Search sucks! Why? The focus is on profit. Someone connected a thermometer and found that the users are basically stupid, so why bother anything that requires effort.
Amazon bad, bad, bad. But nothing to do with bad tech, it's all in how it's being applied.
Yes, he does make the same point, even to profit being the driver. But the overriding message here is tech is shit, and that's not so. People are.
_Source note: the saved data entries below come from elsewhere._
-- pv_equiv track=rewrite | github.com/motaz-hejaze/lavaloon-problem-solving-test | problem2.py | heaviest_word
-- ===== SOURCE A (Python) =====
-- alphabet_dict = {
--     "a": 1, "b": 2, "c": 3, "d": 4, "e": 5, "f": 6, "g": 7, "h": 8, "i": 9, "j": 10, "k": 11, \
--     "l": 12, "m": 13, "n": 14, "o": 15, "p": 16, "q": 17, "r": 18, "s": 19, "t": 20, "u": 21,\
--     "v": 22, "w": 23, "x": 24, "y": 25, "z": 26
-- }
--
-- def heaviest_word(sentence):
--     # a dict to put all calculated words
--     all_words_sums = {}
--     # split sentence into list of words
--     words_list = sentence.split(" ")
--     # loop through all words in words_list
--     for word in words_list:
--         # split current word into a list of characters
--         chars_list = [c for c in word]
--         word_weight = 0
--         # loop through all characters of current word
--         for c in chars_list:
--             # calculate each character and add to word_weight
--             word_weight += alphabet_dict[c]
--         # add key , value to all words dictionary
--         all_words_sums[word] = word_weight
--     # return the (first) key with maximum weight
--     first_max_word = max(all_words_sums, key=all_words_sums.get)
--     return first_max_word
-- ===== SOURCE B (Python) =====
-- alphabet_dict = {
--     "a": 1, "b": 2, "c": 3, "d": 4, "e": 5, "f": 6, "g": 7, "h": 8, "i": 9, "j": 10, "k": 11,
--     "l": 12, "m": 13, "n": 14, "o": 15, "p": 16, "q": 17, "r": 18, "s": 19, "t": 20, "u": 21,
--     "v": 22, "w": 23, "x": 24, "y": 25, "z": 26
-- }
--
--
-- def heaviest_word(sentence):
--     # single pass, no intermediate dict: keep the current champion word/weight
--     words = sentence.split(" ")
--     best_word = words[0]
--     best_weight = sum(alphabet_dict[c] for c in best_word)
--     for word in words[1:]:
--         weight = sum(alphabet_dict[c] for c in word)
--         if weight > best_weight:
--             best_word = word
--             best_weight = weight
--     return best_word
-- ===== Notes on version B (the rewrite author's own statement) =====
-- stated objective: simpler
-- what changed: Drops the intermediate dict and the final max-over-keys pass: B splits the sentence and keeps a running champion (best_word, best_weight) in one pass, replacing it only on strictly greater weight so ties keep the first occurrence.
import Mathlib
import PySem

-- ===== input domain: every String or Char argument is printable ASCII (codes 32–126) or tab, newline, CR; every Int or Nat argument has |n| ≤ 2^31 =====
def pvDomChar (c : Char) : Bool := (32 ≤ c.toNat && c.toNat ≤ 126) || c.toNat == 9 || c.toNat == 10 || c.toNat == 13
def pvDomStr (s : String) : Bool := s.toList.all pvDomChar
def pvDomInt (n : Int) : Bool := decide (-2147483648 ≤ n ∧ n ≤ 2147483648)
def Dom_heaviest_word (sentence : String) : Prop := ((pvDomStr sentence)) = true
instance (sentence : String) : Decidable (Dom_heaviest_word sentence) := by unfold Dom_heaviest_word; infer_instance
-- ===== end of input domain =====

-- B replaces A's word→weight dict plus max-over-keys by a single running-champion pass (strict > keeps the first
-- occurrence); same return value on every input on which A returns (Pre_ excludes the KeyError inputs).

-- ===== PORT A =====
-- the module constant alphabet_dict (a literal dict with distinct single-character keys)
def pvAlpha : PySem.Dict Char Int := PySem.Dict.mk
  [('a',1),('b',2),('c',3),('d',4),('e',5),('f',6),('g',7),('h',8),('i',9),('j',10),('k',11),
   ('l',12),('m',13),('n',14),('o',15),('p',16),('q',17),('r',18),('s',19),('t',20),('u',21),
   ('v',22),('w',23),('x',24),('y',25),('z',26)]

-- alphabet_dict[c] raises KeyError off 'a'..'z'; Pre_ excludes those inputs, so the `.getD 0` default never fires
-- inside Pre_.  max over a dict iterates its keys; the dict is never empty (split returns ≥ 1 piece), so `.getD ""`
-- never fires either.
def heaviest_word (sentence : String) : String :=
  let words_list := (PySem.Str.split? sentence " ").getD []
  let all_words_sums := words_list.foldl
    (fun d word =>
      let chars_list := word.toList
      let word_weight := chars_list.foldl (fun acc c => acc + (pvAlpha.get? c).getD 0) 0
      d.insert word word_weight)
    PySem.Dict.empty
  (PySem.List.max? all_words_sums.keys (fun w => (all_words_sums.get? w).getD 0)).getD ""

-- ===== PORT B =====
-- sum(alphabet_dict[c] for c in word); Pre_ again keeps every lookup inside the dict
def pvWeight (w : List Char) : Int := (w.map (fun c => (pvAlpha.get? c).getD 0)).sum

def heaviest_word_alt (sentence : String) : String :=
  match (PySem.Str.split? sentence " ").getD [] with
  | [] => ""           -- unreachable: split(" ") always yields at least one piece
  | w :: rest =>
    (rest.foldl
      (fun (p : String × Int) word =>
        let weight := pvWeight word.toList
        if p.2 < weight then (word, weight) else p)
      (w, pvWeight w.toList)).1

-- ===== PRECONDITION & SPEC =====
-- Pre_ excludes exactly the sentences containing a character other than ' ' or 'a'..'z': there Python A (and B)
-- raises KeyError.
def Pre_heaviest_word (sentence : String) : Prop :=
  (sentence.toList.all (fun c => (c == ' ') || ('a' ≤ c && c ≤ 'z'))) = true
instance (sentence : String) : Decidable (Pre_heaviest_word sentence) := by
  unfold Pre_heaviest_word; infer_instance

def pvWitness_heaviest_word : String := "abc de z"

def Spec_heaviest_word (sentence : String) (out : String) : Prop := out = heaviest_word_alt sentence
instance (sentence : String) (out : String) : Decidable (Spec_heaviest_word sentence out) := by unfold Spec_heaviest_word; infer_instance

-- ===== CLAIM (what is proved, stated in full; the proofs are below) =====
def Claim_equal_heaviest_word : Prop := ∀ (sentence : String), Dom_heaviest_word sentence → Pre_heaviest_word sentence → Spec_heaviest_word sentence (heaviest_word sentence)

-- ===== LEMMAS AND PROOFS =====

-- weight of a word, shared vocabulary of the proofs
def pvW (w : String) : Int := pvWeight w.toList

-- A's inline character loop computes pvW
theorem pvW_eq_foldl (w : String) :
    w.toList.foldl (fun acc c => acc + (pvAlpha.get? c).getD 0) 0 = pvW w := by
  unfold pvW pvWeight
  rw [List.sum_eq_foldl, List.foldl_map]

def pvPair (w : String) : String × Int := (w, pvW w)

-- A's "seen keys" evolution: dict key order = first-occurrence order
def pvUniq (us : List String) (w : String) : List String :=
  if w ∈ us then us else us ++ [w]

theorem find?_map_pair (us : List String) (w : String) (h : w ∈ us) :
    (us.map pvPair).find? (fun p => p.1 == w) = some (w, pvW w) := by
  induction us with
  | nil => cases h
  | cons u us ih =>
    by_cases hu : u = w
    · subst hu; simp [pvPair]
    · have : w ∈ us := by cases h with
        | head => exact absurd rfl hu
        | tail _ h' => exact h'
      simpa [pvPair, List.find?, hu] using ih this

theorem get?_map_pair (us : List String) (w : String) (h : w ∈ us) :
    ((PySem.Dict.mk (us.map pvPair)).get? w).getD 0 = pvW w := by
  simp [PySem.Dict.get?, find?_map_pair us w h]

theorem contains_map_pair (us : List String) (w : String) :
    (PySem.Dict.mk (us.map pvPair)).contains w = decide (w ∈ us) := by
  induction us with
  | nil => simp [PySem.Dict.contains]
  | cons u us ih =>
    by_cases hu : u = w
    · subst hu; simp [PySem.Dict.contains, pvPair]
    · simp only [PySem.Dict.contains, List.map_cons, List.any_cons] at *
      simp [pvPair, hu, ih, Ne.symm hu]

-- the dict A builds: items are the first-occurrence key list paired with pvW
theorem build_dict (ws : List String) : ∀ us : List String,
    ws.foldl
      (fun d word =>
        let chars_list := word.toList
        let word_weight := chars_list.foldl (fun acc c => acc + (pvAlpha.get? c).getD 0) 0
        d.insert word word_weight)
      (PySem.Dict.mk (us.map pvPair))
    = PySem.Dict.mk ((ws.foldl pvUniq us).map pvPair) := by
  induction ws with
  | nil => intro us; rfl
  | cons w ws ih =>
    intro us
    have hstep :
        (PySem.Dict.mk (us.map pvPair)).insert w
            (w.toList.foldl (fun acc c => acc + (pvAlpha.get? c).getD 0) 0)
        = PySem.Dict.mk ((pvUniq us w).map pvPair) := by
      rw [pvW_eq_foldl]
      unfold PySem.Dict.insert
      rw [contains_map_pair]
      by_cases h : w ∈ us
      · simp only [h, decide_true, if_true, pvUniq, PySem.Dict.mk.injEq]
        rw [List.map_map]
        apply List.map_congr_left
        intro u _
        by_cases hu : u = w
        · subst hu; simp [pvPair]
        · simp [pvPair, hu]
      · simp [h, pvUniq, pvPair]
    simpa [hstep] using ih (pvUniq us w)

-- max? only looks at the key function on members of the list
theorem max?_congr (xs : List String) (g h : String → Int) (hgh : ∀ x ∈ xs, g x = h x) :
    PySem.List.max? xs g = PySem.List.max? xs h := by
  induction xs using List.reverseRecOn with
  | nil => rfl
  | append_singleton xs x ih =>
    have hgh' : ∀ y ∈ xs, g y = h y := fun y hy => hgh y (List.mem_append_left _ hy)
    have hx : g x = h x := hgh x (List.mem_append_right _ (List.mem_singleton.mpr rfl))
    have ih' := ih hgh'
    rcases hm : PySem.List.max? xs h with _ | m
    · have hxs : xs = [] := (PySem.List.max?_eq_none_iff xs h).mp hm
      subst hxs
      rfl
    · have hmem : m ∈ xs := PySem.List.max?_mem hm
      have hg' : PySem.List.max? xs g = some m := ih' ▸ hm
      unfold PySem.List.max? at hg' hm ⊢
      rw [List.foldl_append, List.foldl_append, hg', hm]
      simp only [List.foldl_cons, List.foldl_nil]
      rw [hgh' m hmem, hx]

-- core simulation: A's first-max over the deduplicated key list = B's running champion over all words
theorem main_sim (ws : List String) : ∀ (us : List String) (m : String),
    PySem.List.max? us pvW = some m →
    PySem.List.max? (ws.foldl pvUniq us) pvW
      = some ((ws.foldl
          (fun (p : String × Int) word =>
            let weight := pvWeight word.toList
            if p.2 < weight then (word, weight) else p)
          (m, pvW m)).1) := by
  induction ws with
  | nil => intro us m h; simpa using h
  | cons w ws ih =>
    intro us m h
    by_cases hw : w ∈ us
    · have hle : pvW w ≤ pvW m := PySem.List.max?_isMax h w hw
      have hnlt : ¬ (pvW m < pvW w) := not_lt.mpr hle
      simp only [List.foldl_cons, pvUniq, hw, if_true]
      have : (if pvW m < pvWeight w.toList then (w, pvWeight w.toList) else (m, pvW m)) = (m, pvW m) := by
        simp [pvW] at hnlt ⊢; omega
      rw [show (let weight := pvWeight w.toList;
          if (m, pvW m).2 < weight then (w, weight) else (m, pvW m)) = (m, pvW m) from this]
      exact ih us m h
    · have happ : PySem.List.max? (us ++ [w]) pvW
          = if pvW m < pvW w then some w else some m := by
        unfold PySem.List.max? at h ⊢
        rw [List.foldl_append, h]
        rfl
      simp only [List.foldl_cons, pvUniq, hw, if_false]
      by_cases hlt : pvW m < pvW w
      · have h' : PySem.List.max? (us ++ [w]) pvW = some w := by rw [happ, if_pos hlt]
        have hstep : (let weight := pvWeight w.toList;
            if (m, pvW m).2 < weight then (w, weight) else (m, pvW m)) = (w, pvW w) := by
          simp only [pvW] at hlt ⊢; simp [hlt]
        rw [hstep]
        exact ih (us ++ [w]) w h'
      · have h' : PySem.List.max? (us ++ [w]) pvW = some m := by rw [happ, if_neg hlt]
        have hstep : (let weight := pvWeight w.toList;
            if (m, pvW m).2 < weight then (w, weight) else (m, pvW m)) = (m, pvW m) := by
          simp only [pvW] at hlt ⊢; simp [hlt]
        rw [hstep]
        exact ih (us ++ [w]) m h'

theorem keys_map_pair (us : List String) :
    (PySem.Dict.mk (us.map pvPair)).keys = us := by
  simp [PySem.Dict.keys, List.map_map, Function.comp_def, pvPair]

-- ===== VERDICT (by name: the statement is the Claim_ definition above) =====
theorem heaviest_word_spec : Claim_equal_heaviest_word := by
  intro sentence _ _
  unfold Spec_heaviest_word heaviest_word heaviest_word_alt
  cases hws : (PySem.Str.split? sentence " ").getD [] with
  | nil => rfl
  | cons w rest =>
    simp only []
    have hbuild := build_dict (w :: rest) []
    simp only [List.map_nil] at hbuild
    rw [show (PySem.Dict.mk ([] : List (String × Int))) = PySem.Dict.empty from rfl] at hbuild
    rw [hbuild]
    have hfold1 : (w :: rest).foldl pvUniq [] = rest.foldl pvUniq [w] := by
      simp [pvUniq]
    set us := rest.foldl pvUniq [w] with hus
    rw [hfold1, keys_map_pair]
    have hcongr : PySem.List.max? us (fun x => ((PySem.Dict.mk (us.map pvPair)).get? x).getD 0)
        = PySem.List.max? us pvW :=
      max?_congr us _ pvW (fun x hx => get?_map_pair us x hx)
    rw [hcongr]
    have hbase : PySem.List.max? [w] pvW = some w := rfl
    rw [main_sim rest [w] w hbase]
    rfl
but when talking about what i consider legit products: 1. The difference may make something improved to one person but worse for someone else - i find most times the older os's faster with windows and android. part of that reason is the include graphical transitions and animations when doing things. turning them off makes them feel fast like the older versions. there are more features, hardware support, ect one person may dislike not need those new features or animations but most do like them 2. Adapting to changing circumstances - When google started out no body knew or maybe even had a strong reason to manipulate google results. Google itself might be significantly better but the internet and people using it has changed its not the Tech that degraded its the people using and manipulating it creating new challenges that were never faced before. 3. In the past it may have worked better for you but now it is more sustainable/better for everyone - in a extreme example during the dot com boom i could make money ($20-$30) just by having a ad bar at the bottom of my screen for a few hours a day(even when i wasnt on it). But the only way it worked was because a bunch of idiot investors were loosing a ton of money. Has advertising got worse? to me sure but in reality they just went to a reasonable business model as much as i would prefer to get paid good money for having ad's on my screen.
All that being said are there companies who make tech worse just for greed and profit absolutely, but its not a black and white situation and there is a lot more factors than people usually realize.
one of my "it got worse" but not really experiences is with phones when phones were analog for my normal use case of making local phone calls when there were just land lines calls, were always clear no latency issues and extremely rarely had issues. now with digital and voip there can be delay's and choppiness and audio cutting in and out and really low quality audio and i sometimes complain about how it used to just work. but really i can now call anywhere in the world for free, have cheap and easy to setup phones with amazing features not depend on one phone company and can easily switch between. so ya in the most common calling situation its worse but overall its so so much better.
What’s on my desk at work? A polycom integrated with zoom. It’s absolutely awful. It lags. The quality is terrible. The interface is bad. Why isn’t there a landline in my desk at work? Well, because the technology improved.
It's hard for me to take grumbles like this seriously when I've heard the same thing so many times before. Back in the "good old days", there were plenty of loud people complaining how bad it was compared to times before.
I personally think that although it is a lot more commercialized, the Internet is way better now.